De toute la Polynésie, l'archipel des Marquises fut découvert en premier (en fait c'est en deuxièpe  car les femmes et les hommes qui y vivaient l'avait découvert avant)  par l'espagnol Alvaro MENDIANA DE NEIRA le 21 juillet 1595. Lorsqu'il vit surgir  des eaux ce décor féérique, MENDIANA DE NEIRA crut un instant que son rêve s'était réalisé et en l'honneur du Marquis de Mendoza, vice-roi du Pérou, qui avait pris l'expédition sous sa tutelle, il  nomma l'archipel "LES MARQUISES". Les habitants de l'époque  le nommaient FENUA ENATA ce qui signifie TERRE DES HOMMES.

MENDIANA avait atteint l'île de FATU-HIVA mais il ne put y débarquer en raison des conflits entre les habitants. COOK, le célébre navigateur anglais, lors de son 2ème voyage à bord de "Résolution" redécouvre l'archipel en 1774. En 1791, le navigateur français Etienne MARCHAND,  prend possession des Marquises à bord du "Solide" le 22 juin au nom de Louis XVI. En 1797, le pasteur William CROOK avec James HARRIS essaient d'évangéliser les Marquisiens mais devant l'hostilité des habitants, ils furent contraints de rembarquer. En 1813, les américains tentèrent  en vain d'implanter un camp militaire. En 1820, les pasteurs protestants revinrent sans plus de succés. En 1838,  DUPETIT-THUARS sur "Vénus" déposa sur l'île de TAHUATA des prêtes catholiques qui prirent possession des Marquises le 1 mai 1838 au nom du roi Louis-Philippe. Les îles Marquises étaient déjà bien connues du monde des baleiniers et les pillages allaient bon train. Le bois de santal a pratiquement disparu de la végétation en 1920. Au contact des européens,  les marquisiens furent fragilisés par les maladies importées. De plus, les guerres tribales entre les différentes vallées, le fléau de l'alcool qui servait de monnaie d'échange avec les baleiniers et les santaliers, diminuèrent considérablement la populations des Marquises. De 60 000 personnes selon les estimations au début du XIXème siècle, il ne restait plus que 20 000 marquisiens lors de l'implantation de la mission catholique. Au début du XXème en 1927, on dénombre 2094 habitants. Fin du XXème siècle la population est remontée à 10 000 habitants.

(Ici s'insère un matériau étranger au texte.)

theorem pvB_best (words : List String) (level : Int) (hlev : 0 ≤ level) :
    pvIsBest words level ((find_common_prefix_alt words level).toList) := by
  have hnd := pvDfin_nodup words level
  obtain ⟨f1, f2, _⟩ := pvFoldB (pvBCounts words level).items ""
  have halt : find_common_prefix_alt words level =
      (pvBCounts words level).items.foldl pvStepB "" := rfl
  constructor
  · rcases f1 with h | ⟨c, hmem, h3⟩
    · left; rw [halt, h]; simp
    · right
      have hget := PySem.Dict.get?_of_mem_items _ hmem hnd
      have hcont : (pvBCounts words level).contains
          (List.foldl pvStepB "" (pvBCounts words level).items) = true := by
        rw [PySem.Dict.contains_eq_isSome_get?, hget]; rfl
      obtain ⟨hk, _⟩ := (pvDfin_contains words level hlev
        (List.foldl pvStepB "" (pvBCounts words level).items)).mp hcont
      have hgd := PySem.Dict.getD_of_get?_eq_some (pvBCounts words level) 0 hget
      rw [pvDfin_getD words level hlev
        (List.foldl pvStepB "" (pvBCounts words level).items) hk] at hgd
      rw [halt]
      refine ⟨hk, ?_⟩
      omega
  · intro p hp
    have hk' : (String.ofList p).toList ≠ [] := by
      rw [String.toList_ofList]; exact hp.1
    have hcont : (pvBCounts words level).contains (String.ofList p) = true := by
      rw [pvDfin_contains words level hlev]
      exact ⟨hk', by rw [String.toList_ofList]; have := hp.2; omega⟩
    rw [PySem.Dict.contains_eq_isSome_get?] at hcont
    obtain ⟨v, hv⟩ := Option.isSome_iff_exists.mp hcont
    have hmem := PySem.Dict.mem_items_of_get?_eq_some _ hv
    have hgd := PySem.Dict.getD_of_get?_eq_some _ 0 hv
    rw [pvDfin_getD words level hlev _ hk', String.toList_ofList] at hgd
    have h3 : 3 ≤ v := by rw [← hgd]; exact_mod_cast hp.2
    have := f2 _ hmem h3
    rw [String.toList_ofList] at this
    rw [halt]
    exact this

-- ===== VERDICT (by name: the statement is the Claim_ definition above) =====
theorem find_common_prefix_spec : Claim_equal_find_common_prefix := by
  intro words level _ hpre
  unfold Spec_find_common_prefix Pre_find_common_prefix at *
  have hA := pvA_best (pvMaxLen words - level).toNat words level hpre le_rfl
  have hB := pvB_best words level hpre
  exact String.toList_inj.mp (pvBest_unique hA hB)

Le samedi 10 mars, après 32 jours de mer, en provenance des Iles Perlas du Panama, le vent nous amène sur HIVA-OA. C'est avec un moteur désacouplé, 1 taquet d'arraché et 2 alternateurs hors service que nous jetons l'ancre dans la baie de d'Atuona en poussant un grand ouf de soulagement.           La baie d'Atuona.

La baie déjà bien remplie est assez petite. Son eau n'est pas propice à la baignade. Un peu nauséabonde et d'une couleur verdâtre, elle n'invite pas à réaliser quelques brasses. Des requins la fréquenteraient régulièrement et elle serait la pouponnière des requins-marteaux.

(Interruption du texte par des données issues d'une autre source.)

-- pv_equiv track=rewrite | github.com/pothanamadhu/python_file | inbeweenrangedisapariumnumber.py | disaparium
-- ===== SOURCE A (Python) =====
-- def disaparium(n):
--       p=n
--       s=0
--       while(n):#175
--             r=n%10
--             n=n//10
--             s=s*10+r
--       n=s
--       s=r=0
--       k=1
--       while(n):#571
--             r=n%10
--             n=n//10
--             s=s+r**k
--             k=k+1
--       return s
-- ===== SOURCE B (Python) =====
-- def disaparium(n):
--     d = len(str(n))
--     s = 0
--     while n:
--         s += (n % 10) ** d
--         d -= 1
--         n //= 10
--     return s
-- ===== Notes on version B (the rewrite author's own statement) =====
-- stated objective: simpler
-- what changed: B replaces A's two passes (reverse n into a new integer, then sum its digits with increasing exponents) by one pass over n itself with a descending exponent starting at len(str(n)), never building the reversed integer.
import Mathlib
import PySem

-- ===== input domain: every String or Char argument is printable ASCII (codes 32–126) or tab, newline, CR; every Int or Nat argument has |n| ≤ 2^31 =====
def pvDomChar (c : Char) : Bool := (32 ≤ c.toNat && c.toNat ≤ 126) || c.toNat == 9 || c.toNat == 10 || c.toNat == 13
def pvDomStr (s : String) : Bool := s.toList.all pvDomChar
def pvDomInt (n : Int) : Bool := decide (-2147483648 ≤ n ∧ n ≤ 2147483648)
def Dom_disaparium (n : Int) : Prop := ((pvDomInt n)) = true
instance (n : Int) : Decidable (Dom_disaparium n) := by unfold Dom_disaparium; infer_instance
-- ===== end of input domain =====

-- B collapses A's two digit loops (reverse n into an integer, then power-sum its digits)
-- into one loop over n with a descending exponent starting at len(str(n)); objective: simpler.
-- On n < 0 both Pythons loop forever (excluded by Pre_).


-- termination helper for the digit loops (cited by decreasing_by)
theorem pvFdiv10_toNat_lt (n : Int) (h : 0 < n) : (PySem.Int.floordiv n 10).toNat < n.toNat := by
  simp only [PySem.Int.floordiv]
  rw [Int.fdiv_eq_ediv]
  have : (0:Int) ≤ 10 := by norm_num
  simp only [this, true_or, if_true]
  omega

-- ===== PORT A =====
-- first while-loop of A: reverse n's digits into s (loop guard `while n`; for n < 0 the
-- Python loop never ends, so the port may stop there — such n are outside Pre_)
def pvLoopA1 (n s : Int) : Int :=
  if h : 0 < n then pvLoopA1 (PySem.Int.floordiv n 10) (s * 10 + PySem.Int.mod n 10) else s
termination_by n.toNat
decreasing_by exact pvFdiv10_toNat_lt n h

-- second while-loop of A: sum digits of n raised to increasing exponent k
def pvLoopA2 (n s : Int) (k : Nat) : Int :=
  if h : 0 < n then pvLoopA2 (PySem.Int.floordiv n 10) (s + (PySem.Int.mod n 10) ^ k) (k + 1) else s
termination_by n.toNat
decreasing_by exact pvFdiv10_toNat_lt n h

def disaparium (n : Int) : Int := pvLoopA2 (pvLoopA1 n 0) 0 1

-- ===== PORT B =====
-- B's single while-loop: sum digits of n raised to a descending exponent d
def pvLoopB (n s : Int) (d : Nat) : Int :=
  if h : 0 < n then pvLoopB (PySem.Int.floordiv n 10) (s + (PySem.Int.mod n 10) ^ d) (d - 1) else s
termination_by n.toNat
decreasing_by exact pvFdiv10_toNat_lt n h

-- d = len(str(n)), taken via PySem.Str.len ∘ PySem.Int.toStr
def disaparium_alt (n : Int) : Int :=
  pvLoopB n 0 (PySem.Str.len (PySem.Int.toStr n)).toNat

-- ===== PRECONDITION & SPEC =====
-- On n < 0 both Pythons loop forever (n//10 never reaches 0), so A never returns there.
def Pre_disaparium (n : Int) : Prop := 0 ≤ n
instance (n : Int) : Decidable (Pre_disaparium n) := by unfold Pre_disaparium; infer_instance
def pvWitness_disaparium : Int := (571)

def Spec_disaparium (n : Int) (out : Int) : Prop := out = disaparium_alt n
instance (n : Int) (out : Int) : Decidable (Spec_disaparium n out) := by unfold Spec_disaparium; infer_instance

-- ===== CLAIM (what is proved, stated in full; the proofs are below) =====
def Claim_equal_disaparium : Prop := ∀ (n : Int), Dom_disaparium n → Pre_disaparium n → Spec_disaparium n (disaparium n)

-- ===== LEMMAS AND PROOFS =====

-- Python's // and % by 10 agree with Lean's Euclidean / and % (divisor positive)
theorem pvFloordiv10_eq (n : Int) : PySem.Int.floordiv n 10 = n / 10 := by
  simp only [PySem.Int.floordiv]; rw [Int.fdiv_eq_ediv]; simp

theorem pvMod10_eq (n : Int) : PySem.Int.mod n 10 = n % 10 := by
  simp only [PySem.Int.mod]; rw [Int.fmod_eq_emod]; simp

-- digit count of a nonnegative integer
def pvCnt (n : Int) : Nat := (Nat.digits 10 n.toNat).length

theorem pvCnt_zero : pvCnt 0 = 0 := by simp [pvCnt]

theorem pvCnt_pos_step (n : Int) (h : 0 < n) :
    pvCnt n = pvCnt (PySem.Int.floordiv n 10) + 1 := by
  have hf := pvFloordiv10_eq n
  have htn : (n / 10).toNat = n.toNat / 10 := by omega
  have h0 : 0 < n.toNat := by omega
  simp only [pvCnt, hf, htn]
  rw [Nat.digits_def' (by norm_num : (1:ℕ) < 10) h0]
  simp

theorem pvLoopA1_nonpos (n s : Int) (h : ¬ 0 < n) : pvLoopA1 n s = s := by
  rw [pvLoopA1]; simp [h]

theorem pvLoopA2_nonpos (n s : Int) (k : Nat) (h : ¬ 0 < n) : pvLoopA2 n s k = s := by
  rw [pvLoopA2]; simp [h]

theorem pvLoopB_nonpos (n s : Int) (d : Nat) (h : ¬ 0 < n) : pvLoopB n s d = s := by
  rw [pvLoopB]; simp [h]

-- additivity of A's second loop in its accumulator
theorem pvLoopA2_add (t : Nat) : ∀ (n s c : Int) (k : Nat), n.toNat ≤ t →
    pvLoopA2 n (s + c) k = pvLoopA2 n s k + c := by
  induction t with
  | zero =>
    intro n s c k ht
    have h : ¬ 0 < n := by omega
    rw [pvLoopA2_nonpos _ _ _ h, pvLoopA2_nonpos _ _ _ h]
  | succ t ih =>
    intro n s c k ht
    by_cases h : 0 < n
    · conv_lhs => rw [pvLoopA2]
      conv_rhs => rw [pvLoopA2]
      simp only [h, dite_true]
      rw [show s + c + (PySem.Int.mod n 10) ^ k = (s + (PySem.Int.mod n 10) ^ k) + c by ring]
      exact ih _ _ _ _ (by have := pvFdiv10_toNat_lt n h; omega)
    · rw [pvLoopA2_nonpos _ _ _ h, pvLoopA2_nonpos _ _ _ h]

-- peeling the least significant digit off the accumulator of A's first loop
theorem pvLoopA2_peel (acc r s : Int) (E : Nat)
    (hacc : 0 ≤ acc) (hr0 : 0 ≤ r) (hr : r < 10) (hE : 1 ≤ E) :
    pvLoopA2 (acc * 10 + r) s E = pvLoopA2 acc (s + r ^ E) (E + 1) := by
  by_cases hpos : 0 < acc * 10 + r
  · rw [pvLoopA2]
    have hd : PySem.Int.floordiv (acc * 10 + r) 10 = acc := by
      rw [pvFloordiv10_eq]; omega
    have hm : PySem.Int.mod (acc * 10 + r) 10 = r := by
      rw [pvMod10_eq]; omega
    simp only [hpos, dite_true]
    rw [hd, hm]
  · have hacc0 : acc = 0 := by omega
    have hr0' : r = 0 := by omega
    subst hacc0; subst hr0'
    rw [pvLoopA2_nonpos _ _ _ (by omega), pvLoopA2_nonpos _ _ _ (by omega)]
    have hz : (0:Int) ^ E = 0 := zero_pow (by omega)
    simp [hz]

-- the main invariant: unwinding A's reverse-then-power-sum equals B's single loop
theorem pvMain (t : Nat) : ∀ (n acc s : Int) (e : Nat), n.toNat ≤ t → 0 ≤ n → 0 ≤ acc → 1 ≤ e →
    pvLoopA2 (pvLoopA1 n acc) s e
      = pvLoopB n (pvLoopA2 acc s (e + pvCnt n)) (e - 1 + pvCnt n) := by
  induction t with
  | zero =>
    intro n acc s e ht hn hacc he
    have hn0 : n = 0 := by omega
    subst hn0
    rw [pvLoopA1_nonpos _ _ (by omega), pvLoopB_nonpos _ _ _ (by omega)]
    simp [pvCnt_zero]
  | succ t ih =>
    intro n acc s e ht hn hacc he
    by_cases h : 0 < n
    · have hf := pvFloordiv10_eq n
      have hm := pvMod10_eq n
      have hr0 : 0 ≤ PySem.Int.mod n 10 := by rw [hm]; omega
      have hr : PySem.Int.mod n 10 < 10 := by rw [hm]; omega
      have hq : 0 ≤ PySem.Int.floordiv n 10 := by rw [hf]; omega
      have hc : pvCnt n = pvCnt (PySem.Int.floordiv n 10) + 1 := pvCnt_pos_step n h
      have hlt := pvFdiv10_toNat_lt n h
      rw [pvLoopA1]; simp only [h, dite_true]
      rw [ih (PySem.Int.floordiv n 10) (acc * 10 + PySem.Int.mod n 10) s e
        (by omega) hq (by positivity) he]
      rw [pvLoopA2_peel acc (PySem.Int.mod n 10) s (e + pvCnt (PySem.Int.floordiv n 10))
        hacc hr0 hr (by omega)]
      rw [pvLoopA2_add acc.toNat acc s _ _ (le_refl _)]
      conv_rhs => rw [pvLoopB]
      simp only [h, dite_true]
      rw [hc]
      have h1 : e + (pvCnt (PySem.Int.floordiv n 10) + 1)
          = e + pvCnt (PySem.Int.floordiv n 10) + 1 := by omega
      have h2 : e - 1 + (pvCnt (PySem.Int.floordiv n 10) + 1)
          = e + pvCnt (PySem.Int.floordiv n 10) := by omega
      have h3 : e + pvCnt (PySem.Int.floordiv n 10) - 1
          = e - 1 + pvCnt (PySem.Int.floordiv n 10) := by omega
      rw [h1, h2, h3]
    · have hn0 : n = 0 := by omega
      subst hn0
      rw [pvLoopA1_nonpos _ _ (by omega), pvLoopB_nonpos _ _ _ (by omega)]
      simp [pvCnt_zero]

-- len(str(n)) = digit count, for n > 0
theorem pvToDigitsCore_len (f : Nat) : ∀ (n : Nat) (l : List Char), n < f → 0 < n →
    (Nat.toDigitsCore 10 f n l).length = (Nat.digits 10 n).length + l.length := by
  induction f with
  | zero => intro n l h _; omega
  | succ f ih =>
    intro n l hnf hn
    rw [Nat.toDigitsCore]
    by_cases h : n / 10 = 0
    · have hlt : n < 10 := by omega
      rw [Nat.digits_def' (by norm_num : (1:ℕ) < 10) hn]
      simp [h]
      omega
    · simp only [h, if_false]
      have hq : 0 < n / 10 := Nat.pos_of_ne_zero h
      have hqf : n / 10 < f := by
        have : n / 10 < n := Nat.div_lt_self hn (by norm_num)
        omega
      rw [ih (n / 10) _ hqf hq]
      rw [Nat.digits_def' (by norm_num : (1:ℕ) < 10) hn]
      simp
      omega

theorem pvStrLen_eq_cnt (n : Int) (h : 0 < n) :
    (PySem.Str.len (PySem.Int.toStr n)).toNat = pvCnt n := by
  have hts : (PySem.Int.toStr n).toList = PySem.Int.toChars n := PySem.Int.toList_toStr n
  have hn : ¬ n < 0 := by omega
  simp only [PySem.Str.len, hts, PySem.Int.toChars]
  rw [if_neg hn]
  simp only [Nat.toDigits]
  rw [pvToDigitsCore_len (n.toNat + 1) n.toNat [] (by omega) (by omega)]
  simp [pvCnt]

-- ===== VERDICT (by name: the statement is the Claim_ definition above) =====
theorem disaparium_spec : Claim_equal_disaparium := by
  intro n _ hpre
  unfold Pre_disaparium at hpre
  unfold Spec_disaparium disaparium disaparium_alt
  by_cases h : 0 < n
  · rw [pvMain n.toNat n 0 0 1 (le_refl _) hpre (le_refl _) (le_refl _)]
    rw [pvLoopA2_nonpos 0 0 (1 + pvCnt n) (by omega)]
    rw [pvStrLen_eq_cnt n h]
    norm_num
  · have hn0 : n = 0 := by omega
    subst hn0
    rw [pvLoopA1_nonpos _ _ (by omega), pvLoopA2_nonpos _ _ _ (by omega),
      pvLoopB_nonpos _ _ _ (by omega)]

Les larves d'anatifs  collectées pendant la traversée du Pacifique sont mangées en quelques jours par des poissons affamés qui aident ainsi au nettoyage de la coque. Rapidement, nous faisons la connaissance de Franck et Céline qui vivent depuis 2 ans dans la baie sur leur bateau "KAVEKA".  Ils sont recensés comme habitants de l'île. Franck, nous donnera un sérieux coup de main au niveau de nos pannes d'alternateurs. Michel, mon frère de Tahiti nous enverra 2 alternateurs neufs. Pour le désacouplement, nous préférons réparer bien ficelés à un ponton, le tangage et le roulis de la baie étant contre indiqué dans ce type de travail qui nécessite de reculer le moteur de 10 cm.   Aussi, nous attendrons d'être à la marina de Papeete pour le faire. Pour le moment, les 2 vis tiennent le coup à condition de ne pas dépasser 1500 tours. Nous commandons chez Amel à la Rochelle, un kit de réparation que nous faisons livrer chez Michel à Tahiti.

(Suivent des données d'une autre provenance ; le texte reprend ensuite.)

-- pv_equiv track=rewrite | github.com/lilibet0/word_search | main.py | get_list_of_new_words
-- ===== SOURCE A (Python) =====
-- def binary_search(word, wordList, low_index, high_index):
--     if low_index > high_index:
--         # Word is not in word list
--         return False
--     else:
--         mid_index = (low_index
--                      + high_index) // 2
--
--         if word == wordList[mid_index].lower():
--             return True
--
--         elif word < wordList[mid_index].lower():
--             # Recursively search to the left of the mid point
--             return binary_search(word, wordList, low_index, mid_index - 1)
--
--         else:
--             # Recursively search to the right of the mid point
--             return binary_search(word, wordList, mid_index + 1, high_index)
--
-- def get_list_of_new_words(wordsTuple, wordListTuple):
--     words = list(wordsTuple)
--     wordList = list(wordListTuple)
--     newWordList = []
--
--     for i in words:
--         if binary_search(i.lower(), wordList, 0, len(wordList) - 1) is False:
--             # Word was not found in wordList
--             newWordList.append(i.lower())
--
--     return (tuple)(newWordList)
-- ===== SOURCE B (Python) =====
-- def binary_search_iter(word, wordList):
--     low, high = 0, len(wordList) - 1
--     while low <= high:
--         mid = (low + high) // 2
--         w = wordList[mid].lower()
--         if word == w:
--             return True
--         low, high = (low, mid - 1) if word < w else (mid + 1, high)
--     return False
--
-- def get_list_of_new_words(wordsTuple, wordListTuple):
--     wordList = list(wordListTuple)
--     return tuple(i.lower() for i in wordsTuple
--                  if not binary_search_iter(i.lower(), wordList))
-- ===== Notes on version B (the rewrite author's own statement) =====
-- stated objective: idiomatic
-- what changed: The recursive binary_search helper becomes an iterative while-loop over a (low, high) state pair performing the exact same probes, and the outer append loop becomes a filtering generator expression.
import Mathlib
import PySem

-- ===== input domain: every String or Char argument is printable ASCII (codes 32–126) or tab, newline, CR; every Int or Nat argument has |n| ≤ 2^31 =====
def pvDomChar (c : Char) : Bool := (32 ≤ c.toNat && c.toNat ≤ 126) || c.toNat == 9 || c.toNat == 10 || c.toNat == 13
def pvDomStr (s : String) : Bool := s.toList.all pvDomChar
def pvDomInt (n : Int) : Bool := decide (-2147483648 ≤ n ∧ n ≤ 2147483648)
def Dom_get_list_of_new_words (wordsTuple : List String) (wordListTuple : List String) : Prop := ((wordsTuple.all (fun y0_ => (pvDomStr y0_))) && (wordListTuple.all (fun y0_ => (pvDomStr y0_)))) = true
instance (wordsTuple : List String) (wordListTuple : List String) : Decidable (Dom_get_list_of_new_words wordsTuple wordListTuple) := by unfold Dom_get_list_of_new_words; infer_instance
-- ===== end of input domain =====

-- B replaces the recursive binary_search with an iterative (low, high)-state loop making the
-- identical probes, and the outer append loop with a filtering comprehension (objective: idiomatic).


-- ===== PORT A =====
-- recursive binary search; the index mid is always in range on the calls A makes,
-- so the '.getD ""' default of pyGet? is never used
def binary_search (word : String) (wordList : List String) (low_index high_index : Int) : Bool :=
  if low_index > high_index then
    false
  else
    let mid_index := PySem.Int.floordiv (low_index + high_index) 2
    let w := PySem.Str.lower ((PySem.List.pyGet? wordList mid_index).getD "")
    if word == w then true
    else if word < w then
      binary_search word wordList low_index (mid_index - 1)
    else
      binary_search word wordList (mid_index + 1) high_index
termination_by (high_index + 1 - low_index).toNat
decreasing_by
  · have h := PySem.Int.floordiv_two_mid_bounds (lo := low_index) (hi := high_index) (by omega)
    omega
  · have h := PySem.Int.floordiv_two_mid_bounds (lo := low_index) (hi := high_index) (by omega)
    omega

def get_list_of_new_words (wordsTuple : List String) (wordListTuple : List String) : List String :=
  let words := wordsTuple
  let wordList := wordListTuple
  let newWordList : List String := []
  words.foldl
    (fun acc i =>
      if binary_search (PySem.Str.lower i) wordList 0 ((wordList.length : Int) - 1) == false then
        acc ++ [PySem.Str.lower i]
      else acc)
    newWordList

-- ===== PORT B =====
-- iterative binary search: a while-loop over the (low, high) state pair
def binary_search_iter_loop (word : String) (wordList : List String) (st : Int × Int) : Bool :=
  if _h : st.1 ≤ st.2 then
    let mid := PySem.Int.floordiv (st.1 + st.2) 2
    let w := PySem.Str.lower ((PySem.List.pyGet? wordList mid).getD "")
    if word == w then true
    else
      binary_search_iter_loop word wordList
        (if word < w then (st.1, mid - 1) else (mid + 1, st.2))
  else false
termination_by (st.2 + 1 - st.1).toNat
decreasing_by
  have h := PySem.Int.floordiv_two_mid_bounds (lo := st.1) (hi := st.2) (by omega)
  split <;> simp <;> omega

def binary_search_iter (word : String) (wordList : List String) : Bool :=
  binary_search_iter_loop word wordList (0, (wordList.length : Int) - 1)

def get_list_of_new_words_alt (wordsTuple : List String) (wordListTuple : List String) : List String :=
  let wordList := wordListTuple
  (wordsTuple.filter (fun i => !binary_search_iter (PySem.Str.lower i) wordList)).map PySem.Str.lower

-- ===== PRECONDITION & SPEC =====
def Spec_get_list_of_new_words (wordsTuple : List String) (wordListTuple : List String) (out : List String) : Prop := out = get_list_of_new_words_alt wordsTuple wordListTuple
instance (wordsTuple : List String) (wordListTuple : List String) (out : List String) : Decidable (Spec_get_list_of_new_words wordsTuple wordListTuple out) := by unfold Spec_get_list_of_new_words; infer_instance

-- ===== CLAIM (what is proved, stated in full; the proofs are below) =====
def Claim_equal_get_list_of_new_words : Prop := ∀ (wordsTuple : List String) (wordListTuple : List String), Dom_get_list_of_new_words wordsTuple wordListTuple → Spec_get_list_of_new_words wordsTuple wordListTuple (get_list_of_new_words wordsTuple wordListTuple)

-- ===== LEMMAS AND PROOFS =====

-- the two searches agree on every state, by strong induction on the interval width
theorem search_eq (word : String) (wordList : List String) :
    ∀ (n : Nat) (low high : Int), (high + 1 - low).toNat ≤ n →
      binary_search word wordList low high = binary_search_iter_loop word wordList (low, high) := by
  intro n
  induction n with
  | zero =>
    intro low high hn
    rw [binary_search, binary_search_iter_loop,
        if_pos (show low > high by omega), dif_neg (show ¬ low ≤ high by omega)]
  | succ n ih =>
    intro low high hn
    rw [binary_search, binary_search_iter_loop]
    by_cases hlh : high < low
    · rw [if_pos (show low > high by omega), dif_neg (show ¬ low ≤ high by omega)]
    · have hmid := PySem.Int.floordiv_two_mid_bounds (lo := low) (hi := high) (by omega)
      rw [if_neg (show ¬ low > high by omega), dif_pos (show low ≤ high by omega)]
      dsimp only
      split_ifs with h1 h2
      · rfl
      · exact ih low _ (by omega)
      · exact ih _ high (by omega)

-- ===== VERDICT (by name: the statement is the Claim_ definition above) =====
theorem get_list_of_new_words_spec : Claim_equal_get_list_of_new_words := by
  intro wordsTuple wordListTuple _
  unfold Spec_get_list_of_new_words get_list_of_new_words get_list_of_new_words_alt
  simp only
  rw [PySem.List.foldl_append_if
    (p := fun i => binary_search (PySem.Str.lower i) wordListTuple 0 ((wordListTuple.length : Int) - 1) == false)
    (f := PySem.Str.lower)]
  simp only [List.nil_append]
  congr 1
  apply List.filter_congr
  intro i _
  rw [search_eq (PySem.Str.lower i) wordListTuple ((wordListTuple.length : Int) + 1 - 0).toNat 0 ((wordListTuple.length : Int) - 1) (by omega)]
  simp [binary_search_iter]
-- ===== VERDICT (by name: the statement is the Claim_ definition above) =====
theorem transform_spec : Claim_equal_transform := by
  intro g _ _
  show transform g = transform_alt g
  cases g with
  | nil => rfl
  | cons row0 rest =>
    by_cases h0 : row0 = []
    · show (if row0 = [] then [] else _) = (if row0 = [] then [] else _)
      rw [if_pos h0, if_pos h0]
    · have h1 : transform (row0 :: rest) = (pvFindComponents (row0 :: rest)).foldl
          (fun out comp => pvFillComp (row0 :: rest) (pvRows (row0 :: rest))
            (pvCols (row0 :: rest)) out comp)
          ((row0 :: rest).map (fun row => row)) := by
        show (if row0 = [] then [] else _) = _
        rw [if_neg h0]
        rfl
      have h2 : transform_alt (row0 :: rest) =
          ((pvGroups (row0 :: rest) (pvRows (row0 :: rest)) (pvCols (row0 :: rest))
            (pvBuildParent (row0 :: rest) (pvRows (row0 :: rest))
              (pvCols (row0 :: rest)))).values).foldl
          (fun out comp => pvFillComp (row0 :: rest) (pvRows (row0 :: rest))
            (pvCols (row0 :: rest)) out comp)
          ((row0 :: rest).map (fun row => row)) := by
        show (if row0 = [] then [] else _) = _
        rw [if_neg h0]
        rfl
      rw [h1, h2, pv_B_char (row0 :: rest)]
      exact pv_foldl_fill (row0 :: rest)
        (pv_zip (row0 :: rest) _ _ (pv_A_char (row0 :: rest))
          (fun m hm => ((pv_mem_minsOn _ _ m).1 hm).2)) _
-- pv_equiv track=rewrite | github.com/lbartell/bunnies | cake/solution.py | solution
-- ===== SOURCE A (Python) =====
-- def solution(s):
--     """Compute maximum number of equal slices that the cake can be divided into
--
--     Args:
--         s: str, a string describing the sequence of M&Ms. String should...
--             be non-empty,
--             have less than 200 chars, and
--             contain one unique character (case-sensitive) for each M&M color.
--
--     Returns:
--         num_slices: int, maximum number of equal parts that can be cut from the cake without leaving any leftovers
--     """
--
--     # Default to 1 slice
--     num_slices = 1
--
--     # The factors of the number of M&Ms define the set of potential options for number of cake slices
--     num_m_and_ms = len(s)
--     possible_num_slices = _factors(num_m_and_ms)
--
--     # Check each option for number of slices, starting with the largest
--     for num_slices in sorted(possible_num_slices, reverse=True):
--         slice_size = num_m_and_ms // num_slices
--         slices = set(_chunks(s, slice_size))
--
--         # If there is only one unique slice in the set of slices, then we found a valid result
--         if len(slices) == 1:
--             break
--
--     return num_slices
--
-- def _chunks(list_to_chunk, chunk_size):
--     """Generator yielding chunks of the given size from the given list
--
--     Args:
--         list_to_chunk: list (or similar) of objects to yield in chunks
--         chunk_size: length of chunk to return
--
--     Yields:
--         chunk: iterable of length chunk_size from the original list
--     """
--     for index in range(0, len(list_to_chunk), chunk_size):
--         yield list_to_chunk[index: index + chunk_size]
--
-- def _factors(num):
--     """Get a list of factors of the given number
--
--     Args:
--         num: integer number
--
--     Returns:
--         list of factors, integers that divide evenly into the number
--     """
--     if num < 1:
--         raise ValueError("Factor computation is only valid for non-zero positive integers")
--     return [val for val in range(1, num + 1) if num % val == 0]
-- ===== SOURCE B (Python) =====
-- def solution(s):
--     """Maximum number of equal slices the cake divides into.
--
--     Single ascending scan over candidate slice sizes: the first divisor d of
--     len(s) such that s is the prefix s[:d] repeated gives the answer len(s)//d.
--     """
--     n = len(s)
--     for d in range(1, n + 1):
--         if n % d == 0 and s == s[:d] * (n // d):
--             return n // d
--     return 1
-- ===== Notes on version B (the rewrite author's own statement) =====
-- stated objective: simpler
-- what changed: Replaces A's factor-list construction, reverse sort, chunk generator and set-of-chunks cardinality test by a single ascending for-loop over slice sizes that returns n//d at the first divisor d whose prefix s[:d] repeated rebuilds s.
-- outside the precondition, e.g. on solution(''): A raises ValueError, B returns 1
import Mathlib
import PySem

La ville est à 3/4 heure de marche mais le patron du  libre-service accepte volontiers de ramener à la marina ses clients marins. Pour l'eau et le gas oil, c'est la corvée. Avec des bidons, nous  remplissons notre réservoir d'eau de 700 litres en effectuant des allers-retours avec l'annexe. Idem pour le gasoil. L'accostage de l'annexe est assez épique. J'y laisserai une paire de lunettes et quelques lambeaux de peau !

L'île est assez jolie.     

Nous en faisons le tour avec John, le taxi, et grâce à lui, ce n'est pas de simples cailloux  que nous regardons dans le paé-paé mais ici c'est la chaise du tatoueur, là son miroir, là-bas la pierre pour couper les têtes puis celle pour accoucher.  Chaise pour le tatoué et son encrier   Pierre creuse qui remplie d'eau sert de miroir                  Table d'accouchement             Pierre pour décapiter les têtes.

Nous pique-niquons dans un décor irréel, sur une table dressée par John avec une nappe rouge, en bordure de mer.

La beauté et le calme apparent de l'île, cachent des querelles intestines, comme d'ailleurs dans beaucoup d'endroits. John, nous relate la mésaventure de son fils qui a voulu s'établir avec 150 têtes de bétail. Des voisins jaloux de son succés, ont tué une partie du cheptel et éparpillé le reste. Le jeune ruiné a dû arrêter son activité. Le patron du magasin en nous ramenant à la marina, nous parle de son concurrent (2 magasins dans le village) en terme d'ennemi !

  Nous deux.

Le coprah est une activité commerciale sur les îles des Marquises. Il s'agit de récupérer la pulpe de la coco et  la mettre à sécher. Un bateau passe régulièrement sur les îles pour récupérer le coprah ainsi collecté.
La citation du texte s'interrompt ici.